- REQUIRED ACTION
Search the material for the word "exact" and report each line where it turns up.

- EXERCISE INPUTS
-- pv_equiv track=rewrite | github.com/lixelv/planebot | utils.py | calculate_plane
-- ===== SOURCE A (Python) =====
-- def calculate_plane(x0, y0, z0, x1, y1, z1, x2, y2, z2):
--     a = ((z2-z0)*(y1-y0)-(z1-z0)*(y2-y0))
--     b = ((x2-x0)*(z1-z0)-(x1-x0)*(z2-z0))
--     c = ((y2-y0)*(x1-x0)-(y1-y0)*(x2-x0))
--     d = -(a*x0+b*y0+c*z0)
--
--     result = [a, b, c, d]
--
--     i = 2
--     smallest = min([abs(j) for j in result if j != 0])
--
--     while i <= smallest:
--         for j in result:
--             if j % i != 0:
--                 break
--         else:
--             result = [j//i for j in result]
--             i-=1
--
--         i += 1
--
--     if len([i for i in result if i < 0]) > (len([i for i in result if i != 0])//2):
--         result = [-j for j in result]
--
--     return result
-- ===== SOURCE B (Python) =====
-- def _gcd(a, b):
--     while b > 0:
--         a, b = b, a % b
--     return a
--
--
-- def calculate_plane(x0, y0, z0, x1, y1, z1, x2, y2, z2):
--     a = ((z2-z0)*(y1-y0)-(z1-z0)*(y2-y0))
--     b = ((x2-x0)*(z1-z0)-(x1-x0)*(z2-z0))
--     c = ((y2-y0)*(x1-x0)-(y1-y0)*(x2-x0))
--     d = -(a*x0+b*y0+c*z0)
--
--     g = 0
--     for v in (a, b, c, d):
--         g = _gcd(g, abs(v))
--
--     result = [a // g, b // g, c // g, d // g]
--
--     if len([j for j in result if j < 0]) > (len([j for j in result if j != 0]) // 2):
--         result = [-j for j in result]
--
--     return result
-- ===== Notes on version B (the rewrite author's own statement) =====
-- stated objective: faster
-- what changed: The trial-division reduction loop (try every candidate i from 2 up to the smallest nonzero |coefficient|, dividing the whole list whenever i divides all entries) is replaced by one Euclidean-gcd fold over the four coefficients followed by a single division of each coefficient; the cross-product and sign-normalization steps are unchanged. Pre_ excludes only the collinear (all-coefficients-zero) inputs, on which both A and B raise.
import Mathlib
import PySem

---

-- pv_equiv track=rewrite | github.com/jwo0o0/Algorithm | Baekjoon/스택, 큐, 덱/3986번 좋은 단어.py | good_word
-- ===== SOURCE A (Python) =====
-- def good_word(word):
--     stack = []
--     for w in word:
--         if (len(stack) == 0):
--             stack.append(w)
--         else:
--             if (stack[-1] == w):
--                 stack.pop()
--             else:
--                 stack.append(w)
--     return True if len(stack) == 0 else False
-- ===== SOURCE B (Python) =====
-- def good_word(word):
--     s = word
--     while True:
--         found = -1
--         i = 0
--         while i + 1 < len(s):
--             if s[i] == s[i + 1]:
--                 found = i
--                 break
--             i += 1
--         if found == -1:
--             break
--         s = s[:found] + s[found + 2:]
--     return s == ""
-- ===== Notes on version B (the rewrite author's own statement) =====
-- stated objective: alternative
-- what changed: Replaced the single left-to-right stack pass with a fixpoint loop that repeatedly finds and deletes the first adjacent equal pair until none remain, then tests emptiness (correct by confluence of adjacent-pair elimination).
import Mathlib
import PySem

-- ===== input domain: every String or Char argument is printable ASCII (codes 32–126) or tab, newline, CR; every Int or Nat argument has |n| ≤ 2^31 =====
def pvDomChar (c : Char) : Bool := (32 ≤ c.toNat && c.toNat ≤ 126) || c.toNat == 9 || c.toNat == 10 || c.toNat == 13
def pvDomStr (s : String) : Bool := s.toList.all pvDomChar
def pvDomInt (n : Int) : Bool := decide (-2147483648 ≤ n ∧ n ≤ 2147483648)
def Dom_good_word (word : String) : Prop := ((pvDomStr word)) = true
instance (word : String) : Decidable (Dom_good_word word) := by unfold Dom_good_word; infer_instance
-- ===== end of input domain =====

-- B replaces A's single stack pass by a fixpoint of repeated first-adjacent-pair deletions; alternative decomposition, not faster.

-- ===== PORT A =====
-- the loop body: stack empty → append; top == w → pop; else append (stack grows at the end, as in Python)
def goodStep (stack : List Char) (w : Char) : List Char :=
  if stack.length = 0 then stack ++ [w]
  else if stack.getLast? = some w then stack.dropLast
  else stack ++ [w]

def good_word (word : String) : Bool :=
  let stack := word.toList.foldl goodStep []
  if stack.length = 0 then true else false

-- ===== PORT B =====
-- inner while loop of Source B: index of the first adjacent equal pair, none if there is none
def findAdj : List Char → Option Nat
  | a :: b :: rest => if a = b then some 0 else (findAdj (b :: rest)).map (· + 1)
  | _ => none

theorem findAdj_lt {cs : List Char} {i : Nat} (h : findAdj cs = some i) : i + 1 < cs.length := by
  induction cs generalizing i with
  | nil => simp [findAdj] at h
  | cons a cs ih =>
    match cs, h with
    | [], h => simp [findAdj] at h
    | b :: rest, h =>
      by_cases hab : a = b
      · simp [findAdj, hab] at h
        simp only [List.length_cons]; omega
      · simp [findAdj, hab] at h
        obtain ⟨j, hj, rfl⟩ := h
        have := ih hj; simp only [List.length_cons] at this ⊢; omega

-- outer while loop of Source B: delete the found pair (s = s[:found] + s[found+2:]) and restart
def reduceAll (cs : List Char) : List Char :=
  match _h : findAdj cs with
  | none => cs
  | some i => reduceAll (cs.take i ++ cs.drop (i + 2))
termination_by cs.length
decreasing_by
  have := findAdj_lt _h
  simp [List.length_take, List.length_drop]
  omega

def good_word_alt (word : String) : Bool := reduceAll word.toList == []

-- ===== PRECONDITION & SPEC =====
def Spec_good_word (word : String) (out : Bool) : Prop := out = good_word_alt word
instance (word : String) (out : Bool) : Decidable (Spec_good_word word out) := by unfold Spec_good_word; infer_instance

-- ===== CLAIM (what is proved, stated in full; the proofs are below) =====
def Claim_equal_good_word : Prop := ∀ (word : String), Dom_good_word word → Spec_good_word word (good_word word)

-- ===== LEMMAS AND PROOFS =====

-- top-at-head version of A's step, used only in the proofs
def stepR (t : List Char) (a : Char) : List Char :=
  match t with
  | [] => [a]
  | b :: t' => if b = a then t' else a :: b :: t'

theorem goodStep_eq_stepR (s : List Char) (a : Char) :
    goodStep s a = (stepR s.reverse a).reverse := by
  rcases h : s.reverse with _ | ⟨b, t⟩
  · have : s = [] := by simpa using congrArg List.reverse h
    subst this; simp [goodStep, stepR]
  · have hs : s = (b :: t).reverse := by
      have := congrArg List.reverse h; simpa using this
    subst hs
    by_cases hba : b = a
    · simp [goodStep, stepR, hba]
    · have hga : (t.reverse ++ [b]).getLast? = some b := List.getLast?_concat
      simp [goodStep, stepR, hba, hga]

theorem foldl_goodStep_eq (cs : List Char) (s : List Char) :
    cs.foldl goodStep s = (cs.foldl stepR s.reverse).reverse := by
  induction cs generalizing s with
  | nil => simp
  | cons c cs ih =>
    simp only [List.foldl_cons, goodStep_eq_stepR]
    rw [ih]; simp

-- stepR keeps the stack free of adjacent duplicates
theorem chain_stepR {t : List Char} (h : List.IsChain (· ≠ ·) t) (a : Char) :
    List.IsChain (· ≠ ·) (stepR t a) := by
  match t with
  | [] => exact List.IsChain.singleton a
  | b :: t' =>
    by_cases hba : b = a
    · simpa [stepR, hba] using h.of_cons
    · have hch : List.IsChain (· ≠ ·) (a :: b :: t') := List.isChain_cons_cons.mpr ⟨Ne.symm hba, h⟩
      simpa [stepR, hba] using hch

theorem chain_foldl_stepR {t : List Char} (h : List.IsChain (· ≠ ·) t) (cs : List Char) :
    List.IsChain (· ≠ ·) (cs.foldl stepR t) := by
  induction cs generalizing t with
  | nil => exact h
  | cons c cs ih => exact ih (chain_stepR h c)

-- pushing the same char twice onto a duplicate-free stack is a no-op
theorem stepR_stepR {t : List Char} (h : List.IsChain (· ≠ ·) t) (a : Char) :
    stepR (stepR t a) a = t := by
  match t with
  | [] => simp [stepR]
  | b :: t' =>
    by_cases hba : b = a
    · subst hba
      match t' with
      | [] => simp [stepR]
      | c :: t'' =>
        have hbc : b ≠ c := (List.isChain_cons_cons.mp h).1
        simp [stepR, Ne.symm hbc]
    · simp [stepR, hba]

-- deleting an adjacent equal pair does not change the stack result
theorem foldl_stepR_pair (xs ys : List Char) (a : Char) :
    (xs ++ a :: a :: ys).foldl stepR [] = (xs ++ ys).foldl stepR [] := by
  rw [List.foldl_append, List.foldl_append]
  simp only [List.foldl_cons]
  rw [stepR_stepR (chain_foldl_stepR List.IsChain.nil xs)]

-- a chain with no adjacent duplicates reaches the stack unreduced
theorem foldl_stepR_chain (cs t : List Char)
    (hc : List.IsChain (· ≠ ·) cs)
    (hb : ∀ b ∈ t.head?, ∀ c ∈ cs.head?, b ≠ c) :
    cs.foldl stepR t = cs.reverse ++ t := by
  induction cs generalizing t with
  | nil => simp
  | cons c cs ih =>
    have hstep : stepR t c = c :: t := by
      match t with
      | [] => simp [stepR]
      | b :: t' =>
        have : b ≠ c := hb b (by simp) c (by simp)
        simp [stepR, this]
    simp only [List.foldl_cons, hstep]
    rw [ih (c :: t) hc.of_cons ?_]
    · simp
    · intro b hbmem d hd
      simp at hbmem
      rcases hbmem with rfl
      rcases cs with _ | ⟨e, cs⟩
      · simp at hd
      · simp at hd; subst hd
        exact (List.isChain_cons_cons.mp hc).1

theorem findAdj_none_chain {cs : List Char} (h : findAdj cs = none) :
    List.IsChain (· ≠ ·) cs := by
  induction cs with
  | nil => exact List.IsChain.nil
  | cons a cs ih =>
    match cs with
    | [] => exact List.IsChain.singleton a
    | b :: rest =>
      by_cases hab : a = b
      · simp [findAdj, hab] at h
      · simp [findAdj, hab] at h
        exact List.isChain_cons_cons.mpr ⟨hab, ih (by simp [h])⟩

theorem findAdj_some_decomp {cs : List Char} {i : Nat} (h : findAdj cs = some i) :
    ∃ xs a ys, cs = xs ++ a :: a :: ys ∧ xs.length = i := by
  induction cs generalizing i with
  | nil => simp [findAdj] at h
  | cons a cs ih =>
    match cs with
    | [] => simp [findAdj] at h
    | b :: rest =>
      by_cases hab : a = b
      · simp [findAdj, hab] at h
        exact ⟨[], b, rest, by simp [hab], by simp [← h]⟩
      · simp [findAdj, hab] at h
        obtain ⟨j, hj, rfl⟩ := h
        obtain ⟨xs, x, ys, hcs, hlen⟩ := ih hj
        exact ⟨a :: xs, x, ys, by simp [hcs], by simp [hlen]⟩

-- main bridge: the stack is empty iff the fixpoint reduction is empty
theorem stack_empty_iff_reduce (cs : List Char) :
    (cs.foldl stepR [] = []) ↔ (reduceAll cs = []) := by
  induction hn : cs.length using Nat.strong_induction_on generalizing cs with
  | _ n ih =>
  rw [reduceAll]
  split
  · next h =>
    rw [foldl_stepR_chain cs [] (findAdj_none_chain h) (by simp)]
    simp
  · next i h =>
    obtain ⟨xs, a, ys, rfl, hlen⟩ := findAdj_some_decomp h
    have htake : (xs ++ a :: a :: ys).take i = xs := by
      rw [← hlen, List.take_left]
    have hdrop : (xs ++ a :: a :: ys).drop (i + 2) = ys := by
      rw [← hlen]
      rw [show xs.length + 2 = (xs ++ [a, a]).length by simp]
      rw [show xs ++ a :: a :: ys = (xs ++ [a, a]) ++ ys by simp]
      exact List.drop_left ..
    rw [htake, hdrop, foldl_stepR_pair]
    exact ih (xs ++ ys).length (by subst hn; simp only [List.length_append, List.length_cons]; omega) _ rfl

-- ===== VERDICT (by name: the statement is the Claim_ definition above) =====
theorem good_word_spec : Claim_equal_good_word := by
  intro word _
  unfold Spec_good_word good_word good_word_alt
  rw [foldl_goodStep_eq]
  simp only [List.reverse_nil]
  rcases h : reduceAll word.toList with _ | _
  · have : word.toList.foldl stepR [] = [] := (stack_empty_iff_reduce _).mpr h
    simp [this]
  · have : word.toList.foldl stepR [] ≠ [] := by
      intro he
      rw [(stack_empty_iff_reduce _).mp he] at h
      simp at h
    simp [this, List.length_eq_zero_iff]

- RESULT OF THE TASK
  | [] => exact List.IsChain.singleton a
  | nil => exact h
  | cons c cs ih => exact ih (chain_stepR h c)
        exact (List.isChain_cons_cons.mp hc).1
  | nil => exact List.IsChain.nil
    | [] => exact List.IsChain.singleton a
        exact List.isChain_cons_cons.mpr ⟨hab, ih (by simp [h])⟩
        exact ⟨[], b, rest, by simp [hab], by simp [← h]⟩
        exact ⟨a :: xs, x, ys, by simp [hcs], by simp [hlen]⟩
      exact List.drop_left ..
    exact ih (xs ++ ys).length (by subst hn; simp only [List.length_append, List.length_cons]; omega) _ rfl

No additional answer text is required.